Right now, your regression is fitting income as a function of two variables and a constant term.  You can understand the meaning of your interaction term by working slowly through the model piece by piece.  You could write your model like this:
$$ y = b_{cons} + b_{men} x_{men} + b_{men/age} x_{men} x_{age} $$
Say that one of your independent variables is a woman, aged 34, i.e. $x_{men} = 0$ and $x_{age} = 34$.  How does this change your model?

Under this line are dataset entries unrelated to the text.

-- pv_equiv track=rewrite | github.com/spartow/grader-validation-protocol | scripts/cross_evaluator_analysis.py | compute_pass_rate
-- ===== SOURCE A (Python) =====
-- def compute_pass_rate(labels, keys):
--     """Compute pass rate for a set of labels."""
--     passes = total = 0
--     for k in keys:
--         v = labels.get(k)
--         if v:
--             total += 1
--             if v == "pass":
--                 passes += 1
--     return passes, total
-- ===== SOURCE B (Python) =====
-- def compute_pass_rate(labels, keys):
--     """Compute pass rate via a frequency table of the looked-up values."""
--     counts = {}
--     for k in keys:
--         v = labels.get(k)
--         counts[v] = counts.get(v, 0) + 1
--     passes = counts.get("pass", 0)
--     total = sum(n for v, n in counts.items() if v)
--     return passes, total
-- ===== Notes on version B (the rewrite author's own statement) =====
-- stated objective: alternative
-- what changed: B first aggregates the looked-up label values into a frequency table (dict of value -> count) and then tallies passes and truthy totals over the distinct values, instead of A's single per-key branching accumulator loop.
import Mathlib
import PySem

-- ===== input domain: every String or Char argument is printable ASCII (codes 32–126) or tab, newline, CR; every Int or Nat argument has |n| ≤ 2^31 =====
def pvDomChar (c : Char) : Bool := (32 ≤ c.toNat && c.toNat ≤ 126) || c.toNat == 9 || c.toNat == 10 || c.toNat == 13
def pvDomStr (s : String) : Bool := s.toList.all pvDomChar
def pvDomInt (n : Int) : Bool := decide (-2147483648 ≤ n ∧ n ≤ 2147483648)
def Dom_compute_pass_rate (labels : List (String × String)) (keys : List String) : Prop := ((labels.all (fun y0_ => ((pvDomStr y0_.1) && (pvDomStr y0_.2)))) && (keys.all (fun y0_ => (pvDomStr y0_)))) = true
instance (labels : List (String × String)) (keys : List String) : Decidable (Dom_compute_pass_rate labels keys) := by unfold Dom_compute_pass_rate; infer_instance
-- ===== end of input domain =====

-- ===== PORT A =====
-- B aggregates the looked-up values into a frequency table first, then tallies
-- over distinct values; A keeps a running (passes, total) accumulator per key.
-- Python truthiness of labels.get(k) (None or str): not None and not "".
def pvTruthy (v : Option String) : Bool :=
  match v with
  | none => false
  | some s => decide (s ≠ "")

def compute_pass_rate (labels : List (String × String)) (keys : List String) : Int × Int :=
  keys.foldl (fun pt k =>
    let v := (PySem.Dict.ofList labels).get? k
    if pvTruthy v then
      ((if v == some "pass" then pt.1 + 1 else pt.1), pt.2 + 1)
    else pt) (0, 0)

-- ===== PORT B =====
def compute_pass_rate_alt (labels : List (String × String)) (keys : List String) : Int × Int :=
  let counts : PySem.Dict (Option String) Int :=
    keys.foldl (fun d k =>
      let v := (PySem.Dict.ofList labels).get? k
      d.insert v (d.getD v 0 + 1)) PySem.Dict.empty
  let passes := counts.getD (some "pass") 0
  let total := (counts.items.map (fun vn => if pvTruthy vn.1 then vn.2 else 0)).sum
  (passes, total)

-- ===== PRECONDITION & SPEC =====
def Spec_compute_pass_rate (labels : List (String × String)) (keys : List String) (out : Int × Int) : Prop := out = compute_pass_rate_alt labels keys
instance (labels : List (String × String)) (keys : List String) (out : Int × Int) : Decidable (Spec_compute_pass_rate labels keys out) := by unfold Spec_compute_pass_rate; infer_instance

-- ===== CLAIM (what is proved, stated in full; the proofs are below) =====
def Claim_equal_compute_pass_rate : Prop := ∀ (labels : List (String × String)) (keys : List String), Dom_compute_pass_rate labels keys → Spec_compute_pass_rate labels keys (compute_pass_rate labels keys)

-- ===== LEMMAS AND PROOFS =====

-- A's accumulator loop computes (count of "pass" values, count of truthy values).
theorem pvAfold (f : String → Option String) (keys : List String) (p t : Int) :
    keys.foldl (fun pt k =>
      if pvTruthy (f k) then
        ((if f k == some "pass" then pt.1 + 1 else pt.1), pt.2 + 1)
      else pt) (p, t)
    = (p + ((keys.map f).count (some "pass") : Int), t + ((keys.map f).countP pvTruthy : Int)) := by
  induction keys generalizing p t with
  | nil => simp
  | cons k ks ih =>
    rw [List.foldl_cons]
    by_cases ht : pvTruthy (f k) = true
    · rw [if_pos ht]
      by_cases hp : (f k == some "pass") = true
      · rw [if_pos hp, ih]
        have hv : f k = some "pass" := by simpa using hp
        refine Prod.ext ?_ ?_ <;>
          simp [pvTruthy, hv] <;> omega
      · rw [if_neg (by simpa using hp), ih]
        refine Prod.ext ?_ ?_ <;>
          simp [List.count_cons, ht, hp] <;> push_cast <;> omega
    · rw [if_neg ht, ih]
      have hp : ¬ (f k = some "pass") := by
        intro hv; apply ht; rw [hv]; rfl
      refine Prod.ext ?_ ?_ <;>
        simp [List.count_cons, ht, hp]

-- B's loop builds Counter(values).
theorem pvBfold (f : String → Option String) (keys : List String) :
    keys.foldl (fun (d : PySem.Dict (Option String) Int) k =>
      d.insert (f k) (d.getD (f k) 0 + 1)) PySem.Dict.empty
    = PySem.Dict.counter (keys.map f) := by
  rw [← PySem.Dict.foldl_insert_getD_add_one_eq_counter]
  simp [List.foldl_map]

-- Summing 'if x == v then c else 0' over a nodup list containing x gives c.
theorem pvSumSingle {α : Type} [BEq α] [LawfulBEq α] (u : List α) (x : α) (c : Int)
    (hu : u.Nodup) (hx : x ∈ u) :
    (u.map (fun v => if x == v then c else 0)).sum = c := by
  induction u with
  | nil => cases hx
  | cons h u ih =>
    rcases List.nodup_cons.mp hu with ⟨hh, hu'⟩
    rcases List.mem_cons.mp hx with rfl | hx'
    · have hz : (u.map (fun v => if x == v then c else 0)).sum = 0 := by
        rw [List.sum_eq_zero]
        intro y hy
        rcases List.mem_map.mp hy with ⟨v, hv, rfl⟩
        have : ¬ (x = v) := fun he => hh (he ▸ hv)
        simp [this]
      simp [hz]
    · have hhx : ¬ (x = h) := fun he => hh (he ▸ hx')
      simp [hhx, ih hu' hx']

-- The central tally lemma: summing the filtered whole-list counts over any
-- nodup cover of the p-elements equals countP.
theorem pvCountSum {α : Type} [BEq α] [LawfulBEq α] (p : α → Bool) (xs : List α) :
    ∀ (u : List α), u.Nodup → (∀ x ∈ xs, p x = true → x ∈ u) →
    (u.map (fun v => if p v then (xs.count v : Int) else 0)).sum = (xs.countP p : Int) := by
  induction xs with
  | nil => intro u _ _; simp
  | cons x xs ih =>
    intro u hu hcov
    have hstep : (fun v => if p v then ((x :: xs).count v : Int) else 0)
        = (fun v => (if p v then (xs.count v : Int) else 0)
            + (if p x then (if x == v then (1 : Int) else 0) else 0)) := by
      funext v
      simp only [List.count_cons]
      by_cases hpv : p v = true
      · by_cases hvx : x = v
        · subst hvx; simp [hpv]
        · simp [hpv, hvx]
      · by_cases hvx : x = v
        · have hpx : ¬ (p x = true) := by subst hvx; exact hpv
          simp [hpv, hpx]
        · simp [hpv, hvx]
    rw [hstep, PySem.List.sum_map_add_int,
        ih u hu (fun y hy hpy => hcov y (List.mem_cons_of_mem x hy) hpy),
        List.countP_cons]
    by_cases hpx : p x = true
    · simp only [hpx, if_true]
      rw [pvSumSingle u x 1 hu (hcov x (List.mem_cons_self) hpx)]
      push_cast; ring
    · simp [hpx]

-- ===== VERDICT (by name: the statement is the Claim_ definition above) =====
theorem compute_pass_rate_spec : Claim_equal_compute_pass_rate := by
  intro labels keys _
  show compute_pass_rate labels keys = compute_pass_rate_alt labels keys
  set f : String → Option String := fun k => (PySem.Dict.ofList labels).get? k with hf
  have hL : compute_pass_rate labels keys =
      keys.foldl (fun pt k =>
        if pvTruthy (f k) then
          ((if f k == some "pass" then pt.1 + 1 else pt.1), pt.2 + 1)
        else pt) (0, 0) := rfl
  have hR : compute_pass_rate_alt labels keys =
      ((keys.foldl (fun (d : PySem.Dict (Option String) Int) k =>
          d.insert (f k) (d.getD (f k) 0 + 1)) PySem.Dict.empty).getD (some "pass") 0,
       ((keys.foldl (fun (d : PySem.Dict (Option String) Int) k =>
          d.insert (f k) (d.getD (f k) 0 + 1)) PySem.Dict.empty).items.map
            (fun vn => if pvTruthy vn.1 then vn.2 else 0)).sum) := rfl
  rw [hL, hR, pvAfold f keys 0 0, pvBfold f keys,
      PySem.Dict.getD_counter, PySem.Dict.items_counter, List.map_map]
  refine Prod.ext (by simp) ?_
  have hcomp : ((fun vn : Option String × Int => if pvTruthy vn.1 then vn.2 else 0) ∘
        (fun v : Option String => (v, ((keys.map f).count v : Int))))
      = (fun v => if pvTruthy v then ((keys.map f).count v : Int) else 0) := by
    funext v; rfl
  show (0 : Int) + ((keys.map f).countP pvTruthy : Int)
      = ((PySem.Set.ofList (keys.map f)).map
          ((fun vn : Option String × Int => if pvTruthy vn.1 then vn.2 else 0) ∘
            (fun v => (v, ((keys.map f).count v : Int))))).sum
  rw [zero_add, hcomp, pvCountSum pvTruthy (keys.map f) (PySem.Set.ofList (keys.map f))
      (PySem.Set.nodup_ofList _) (fun x hx _ => (PySem.Set.mem_ofList _ x).mpr hx)]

$$ y = b_{cons} + b_{men} (0) + b_{men/age} (0) (34) \\ y = b_{cons} $$
Since your IV's gender was a woman, age doesn't matter in your expectation of income (since you haven't included it in your regression).  Now lets pretend we have two more IVs, $[x_{men} = 1, x_{age} = 56]$, as well as $[x_{men} = 1, x_{age} = 21]$,
$$ y_{1,56} = b_{cons} + b_{men} + b_{men/age}(56) $$
$$ y_{1,21} = b_{cons} + b_{men} + b_{men/age}(21) $$ 
Notice that $b_{men}$ is the same for all your male IV's.  It is the "constant term for males".  $b_{cons}$ is the same for men or women, thus, $b_{men}$ tells you the strength and sign of the correlation between income and... being male.  
The magnitude and sign of $b_{men/age}$ tells you how age changes men's income (or if being male is correlated to how much you make at what age).  In your results you gave, $b_{men/age} \approx .08$.  This is a positive number meaning that in your data as age increases, the income for males increased at a rate of 0.08*b_{cons} per year.  For males aged 33, $y = b_{cons} + (0.08)(33)$, at 34, $y = b_{cons} + (0.08)(34)$.  You can see that the slope of this line is 0.08.
What you should ask next is, is this increase also true for women?  Does the gender of my DV's really matter?  If it is irrelevant for you to examine a correlation between age and income independently of gender, then you don't need to include a $b_{age}$ term in your regression.  However, you may find that including age makes your 0.08 get smaller and fall below p = 0.05.  Both men and women are likely to make more money as they get older and progress in their careers right?